How
Constituted. The Executive Committee shall consist
of eleven members who shall be the
President; the President-Elect; the Past
President; the Vice Presidents for Educational
Activities, Publication Services and
Products, Member and Geographic Activities,
and Technical Activities; the IEEE-SA President;
the IEEE-USA President; the
Secretary-Treasurer; and the Division Director
of the Computer Society who is in the
second year of his/her term.
In such years as the Assembly
shall elect separate individuals to the
offices of Secretary and Treasurer, the number
of members of the Executive Committee
shall be increased by one.
The President shall be Chair, and
the IEEE Secretary shall be Secretary thereof.
Action
of the Executive Committee. Unless otherwise provided in
the Not-for-Profit Corporation Law of the State
of New York, the proportion of votes of
the members of the Executive Committee that
shall be necessary for transaction of any item
of business shall be the same as the
proportion applicable to the Board of Directors
for the same item of business.
Meetings. Locations and dates for
approved meetings shall be in accordance with
the criteria set forth in the IEEE
Policies. Once scheduled, a
meeting date or location may be altered or
canceled only for sufficient cause by
majority vote at a regularly constituted meeting
of the Executive Committee, or by
consent of a majority secured by or
transmitted to the Secretary not less than 20
days before the original date or the new
date set for the meeting, whichever is
earlier. Notice of such approved
change shall be mailed to all members of the
Executive Committee not less than ten days
before the original or the new date of
said scheduled meeting, whichever is
earlier. In addition, the
Executive Committee may also meet and act upon
the vote of its members by
teleconference, under the conditions described
in Bylaw I-300.4.
Minutes
of Meetings.
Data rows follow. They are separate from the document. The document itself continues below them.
theorem pv_splitOn_nl_ne_nil (cs : List Char) : PySem.Chars.splitOn cs ['\n'] ≠ [] := by
  rw [pv_splitOn_nl]
  simp

theorem pv_join_cons (x : List Char) (ps : List (List Char)) (hps : ps ≠ []) :
    PySem.Chars.join ['\n'] (x :: ps) = x ++ '\n' :: PySem.Chars.join ['\n'] ps := by
  cases ps with
  | nil => exact absurd rfl hps
  | cons y t =>
    rw [PySem.Chars.join_cons_cons]
    simp

theorem pv_join_inv (cs : List Char) :
    PySem.Chars.join ['\n'] (PySem.Chars.splitOn cs ['\n']) = cs := by
  induction hn : cs.length using Nat.strong_induction_on generalizing cs with
  | _ n ih =>
    rw [pv_splitOn_nl]
    have hdec := List.takeWhile_append_dropWhile (p := (· != '\n')) (l := cs)
    cases hd : cs.dropWhile (· != '\n') with
    | nil =>
      have hcs : cs.takeWhile (· != '\n') = cs := by
        conv_rhs => rw [← hdec, hd, List.append_nil]
      rw [PySem.Chars.join_singleton, hcs]
    | cons c d =>
      obtain rfl := pv_dropWhile_head cs d c hd
      have hlen : d.length < n := by
        have h1 : (cs.dropWhile (· != '\n')).length ≤ cs.length := List.length_dropWhile_le _ _
        rw [hd] at h1
        simp at h1
        omega
      rw [pv_join_cons _ _ (pv_splitOn_nl_ne_nil d), ih d.length hlen d rfl]
      conv_rhs => rw [← hdec, hd]

-- join after replacing the first piece
theorem pv_join_set_head (cs x : List Char) :
    PySem.Chars.join ['\n']
        (PySem.List.pySetD (PySem.Chars.splitOn cs ['\n']) 0 x)
      = x ++ cs.dropWhile (· != '\n') := by
  rw [pv_splitOn_nl]
  cases hd : cs.dropWhile (· != '\n') with
  | nil =>
    rw [pv_pySetD_zero, PySem.Chars.join_singleton]
    simp
  | cons c d =>
    obtain rfl := pv_dropWhile_head cs d c hd
    rw [pv_pySetD_zero, pv_join_cons _ _ (pv_splitOn_nl_ne_nil d), pv_join_inv]

theorem pv_first_piece (cs : List Char) :
    PySem.List.pyGetD (PySem.Chars.splitOn cs ['\n']) 0 [] = cs.takeWhile (· != '\n') := by
  rw [pv_splitOn_nl]
  exact PySem.List.pyGetD_zero_cons ..

-- aBlock on a heading block, in takeWhile/dropWhile form
theorem pv_aBlock_hash (r : List Char) :
    aBlock ('#' :: r)
      = (if PySem.Chars.endswith ('#' :: r.takeWhile (· != '\n')) ['\\'] then
            '#' :: r.takeWhile (· != '\n')
          else ('#' :: r.takeWhile (· != '\n')) ++ pvMark)
        ++ r.dropWhile (· != '\n') := by
  have hsw : PySem.Chars.startswith ('#' :: r) ['#'] = true := by
    simp [PySem.Chars.startswith, List.isPrefixOf]
  have htw : ('#' :: r).takeWhile (· != '\n') = '#' :: r.takeWhile (· != '\n') := by
    simp
  have hdw : ('#' :: r).dropWhile (· != '\n') = r.dropWhile (· != '\n') := by
    simp
  unfold aBlock
  rw [if_pos hsw, pv_first_piece, htw]
  by_cases he : PySem.Chars.endswith ('#' :: r.takeWhile (· != '\n')) ['\\'] = true
  · rw [if_neg (by rw [he]; simp), if_pos he, pv_join_inv]
    have hr := List.takeWhile_append_dropWhile (p := (· != '\n')) (l := r)
    rw [List.cons_append, hr]
  · rw [if_pos (by rw [Bool.not_eq_true] at he; rw [he]; simp), if_neg he,
      pv_join_set_head, hdw]

theorem pv_aBlock_not_hash (b : List Char) (h : b.head? ≠ some '#') : aBlock b = b := by
  unfold aBlock
  rw [if_neg]
  simp only [PySem.Chars.startswith, List.isPrefixOf_iff_prefix]
  intro hpre
  cases b with
  | nil => simp at hpre
  | cons c r =>
    simp at hpre h
    exact h hpre.symm

-- ---- infix helpers for the separator ['\n','\n'] ----

theorem pv_nn_prefix_cons (c : Char) (r : List Char) :
    pvNN <+: (c :: r) ↔ c = '\n' ∧ r.head? = some '\n' := by
  unfold pvNN
  constructor
  · rintro ⟨t, ht⟩
    injection ht with h1 h2
    subst h1
    exact ⟨rfl, by rw [← h2]; rfl⟩
  · rintro ⟨rfl, hh⟩
    cases r with
    | nil => simp at hh
    | cons d r' =>
      simp at hh
      subst hh
      exact ⟨r', rfl⟩

theorem pv_not_infix_tail (c : Char) (r : List Char) (h : ¬ pvNN <:+: (c :: r)) : ¬ pvNN <:+: r :=
  fun hr => h (hr.trans (List.suffix_cons c r).isInfix)

theorem pv_not_infix_of_suffix (s l : List Char) (hs : s <:+ l) (h : ¬ pvNN <:+: l) : ¬ pvNN <:+: s :=
  fun hr => h (hr.trans hs.isInfix)

-- ---- B's scan, block by block ----

theorem pv_bGo_cons (c : Char) (rest : List Char) (bs : Bool) :
    bGo (c :: rest) bs
      = if bs && c == '#' then
          (if PySem.Chars.endswith (c :: rest.takeWhile (· != '\n')) ['\\'] then
              c :: rest.takeWhile (· != '\n')
            else (c :: rest.takeWhile (· != '\n')) ++ pvMark)
            ++ bGo (rest.dropWhile (· != '\n')) false
        else if c == '\n' && rest.head? == some '\n' then
          '\n' :: '\n' :: bGo rest.tail true
        else
          c :: bGo rest false := by
  simp only [bGo]

theorem pv_bGo_false_end (t : List Char) (h : ¬ pvNN <:+: t) : bGo t false = t := by
  induction t with
  | nil => simp [bGo]
  | cons c r ih =>
    have hsep : ¬ (c == '\n' && r.head? == some '\n') = true := by
      intro hy
      simp at hy
      exact h (List.infix_cons_iff.mpr (Or.inl ((pv_nn_prefix_cons c r).mpr hy)))
    rw [pv_bGo_cons]
    simp only [Bool.false_and, Bool.false_eq_true, if_false]
    rw [if_neg hsep, ih (pv_not_infix_tail c r h)]

theorem pv_bGo_false_sep (t rest : List Char) (h : ¬ pvNN <:+: (t ++ ['\n'])) :
    bGo (t ++ '\n' :: '\n' :: rest) false = t ++ '\n' :: '\n' :: bGo rest true := by
  induction t with
  | nil =>
    rw [List.nil_append, pv_bGo_cons]
    simp only [Bool.false_and, Bool.false_eq_true, if_false]
    rw [if_pos (by simp)]
    simp
  | cons c t' ih =>
    have hsep : ¬ (c == '\n' && (t' ++ '\n' :: '\n' :: rest).head? == some '\n') = true := by
      intro hy
      simp only [Bool.and_eq_true, beq_iff_eq] at hy
      obtain ⟨rfl, hh⟩ := hy
      apply h
      cases t' with
      | nil => exact List.infix_cons_iff.mpr (Or.inl (by simp [pvNN]))
      | cons d t'' =>
        simp at hh
        subst hh
        exact List.infix_cons_iff.mpr (Or.inl ((pv_nn_prefix_cons _ _).mpr ⟨rfl, by simp⟩))
    rw [List.cons_append, pv_bGo_cons]
    simp only [Bool.false_and, Bool.false_eq_true, if_false]
    rw [if_neg hsep, ih (fun hr => h (hr.trans (List.suffix_cons c (t' ++ ['\n'])).isInfix))]
    simp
Minutes of all meetings of the
Executive Committee, excluding executive
sessions, but including the number of
executive session items, shall be provided to
all Directors within a reasonable period
of time, normally fourteen business days after
the Executive Committee meeting.
In addition, all meeting documents and
reports, excluding those presented in executive
session, shall be made available to the
Board within a reasonable period of time,
normally within fourteen business days.
Items discussed in executive session
shall be provided to the Board of Directors
within a reasonable period of time,
normally within fourteen business days after
the last meeting of a meeting series.
Notice
of Special Meetings. Special meetings of the
Executive Committee may be called by the
President or by any two Directors on
notice to all other Directors. Notice of
such special meetings, giving the time
and place of meeting, the purpose of the
meeting, and the names of the Directors calling
the meeting, shall be sent to all
Directors via electronic mail or facsimile with
hard copy follow-up via internationally
recognized courier service not less than
5 days before the date set for the special meeting.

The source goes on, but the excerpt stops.